What makes ruroco different

  • One-way and silent. The client sends one 94-byte UDP datagram. The server never sends a response of any kind. An attacker probing the port learns nothing.
  • The client cannot choose arbitrary commands. Commands are defined on the server. The client only sends a Blake2b-64 hash of a command name. It literally does not transmit the command string, so a captured packet never reveals what runs.
  • Privilege separation by design. The internet-facing process (server) runs unprivileged and can only receive, decrypt, validate, and forward. A second process (commander) runs with the rights needed to execute commands and is reachable only over a local Unix socket, never from the network.
  • Replay-protected. Every packet carries a strictly increasing counter (a nanosecond timestamp). The server records the highest counter seen per key and rejects anything at or below it.

The four binaries

BinaryRuns onRoleBuild feature
ruroco-clientyour machinebuilds, encrypts and sends the UDP packetwith-client
ruroco-client-uiyour machine / Androida GUI over the client (egui)with-gui
ruroco-serverremote host (exposed)receives, decrypts, validates, forwardswith-server
ruroco-commanderremote host (not exposed)looks up and runs the commandwith-commander

How to read this documentation

This book is organized top-down, like a tree.

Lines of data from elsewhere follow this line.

-- pv_equiv track=rewrite | github.com/Middle1204/CT | PYTHON/B2476.py | calculate_prize
-- ===== SOURCE A (Python) =====
-- def calculate_prize(rd):
--     rd_set = set(rd)
--
--     if len(rd_set) == 1:
--         return 10000 + (rd[0] * 1000)
--     elif len(rd_set) == 2:
--         for num in rd_set:
--             if rd.count(num) == 2:
--                 return 1000 + (num * 100)
--     else:
--         return max(rd) * 100
-- ===== SOURCE B (Python) =====
-- def calculate_prize(rd):
--     s = sorted(rd)
--     runs = []
--     i = 0
--     while i < len(s):
--         j = i
--         while j < len(s) and s[j] == s[i]:
--             j += 1
--         runs.append((s[i], j - i))
--         i = j
--     if len(runs) == 1:
--         return 10000 + s[0] * 1000
--     elif len(runs) == 2:
--         for v, c in runs:
--             if c == 2:
--                 return 1000 + v * 100
--     else:
--         return s[-1] * 100
-- ===== Notes on version B (the rewrite author's own statement) =====
-- stated objective: alternative
-- what changed: B sorts the dice and run-length-encodes the sorted list with an index scan, reading the answer off the runs (one run = all equal, two runs = pick the run of length 2, else the last sorted element is the max), instead of A's set() construction with rd.count() rescans and max().
-- outside the precondition, e.g. on calculate_prize([-20, -20, -16, -16]): A returns -600, B returns -1000; on calculate_prize([1, 1, 1, 2, 2, 2]): A returns None, B returns None; on calculate_prize([]): A raises ValueError, B raises IndexError
import Mathlib
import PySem
-- A's enumerate/foldl index collection computes pvIdx0 (shifted by the start)
theorem pvIdxFold (ws : List String) : ∀ (k : Nat) (acc : List Int),
    (PySem.List.enumerate ws (k : Int)).foldl (fun acc p =>
      if pvIstitle p.2 then
        if !((pvCountries ++ ["United", "Kingdom"] ++ pvLocations ++ pvMonths ++ pvWeek).contains p.2)
        then acc ++ [p.1] else acc
      else acc) acc
    = acc ++ (pvIdx0 ws).map (fun n => ((k + n : Nat) : Int)) := by
  induction ws with
  | nil => intro k acc; simp [PySem.List.enumerate, pvIdx0]
  | cons w ws ih =>
    intro k acc
    simp only [PySem.List.enumerate, List.foldl]
    have hif : (if pvIstitle w then
        if !((pvCountries ++ ["United", "Kingdom"] ++ pvLocations ++ pvMonths ++ pvWeek).contains w)
        then acc ++ [(k : Int)] else acc
      else acc) = if pvB w then acc ++ [(k : Int)] else acc := by
      rw [← pvSetContains_eq]
      cases hi : pvIstitle w <;> cases hc : PySem.Set.contains pvEntities w <;>
        simp only [pvB, hi, hc, Bool.not_true, Bool.not_false, Bool.and_true,
          Bool.and_false] <;> simp
    rw [hif]
    have hk1 : ((k : Int) + 1) = ((k + 1 : Nat) : Int) := by push_cast; ring
    rw [hk1]
    by_cases hb : pvB w = true
    · rw [if_pos hb, ih (k + 1), pvIdx0, if_pos hb]
      simp only [List.map_cons, List.map_map, List.append_assoc, List.cons_append,
        Nat.add_zero]
      congr 2
      apply List.map_congr_left
      intro n _
      simp only [Function.comp_apply]
      congr 1
      omega
    · rw [if_neg hb, ih (k + 1), pvIdx0, if_neg hb]
      simp only [List.map_map]
      congr 1
      apply List.map_congr_left
      intro n _
      simp only [Function.comp_apply]
      congr 1
      omega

  1. Top-Level Architecture sits at the root: the core idea, how the four big modules interact, the end-to-end flow, the wire protocol, the cryptography, the security model, and how the project is built and deployed.
  2. Common Layer, Client and UI, Server, and Commander are the branches: each documents how a subsystem works as a whole, then drills into its files.
  3. The leaves are the individual .rs files. Every source file is documented with its real types, signatures, responsibilities, and gotchas.

If you want the big picture, read the Top-Level Architecture section straight through. If you are working on a specific file, jump to the branch that contains it and scroll to its leaf section.

The diagrams in this book are rendered with mermaid via the mdbook-mermaid preprocessor. Build the book with mdbook build from the docs/ directory and open docs/book/index.html.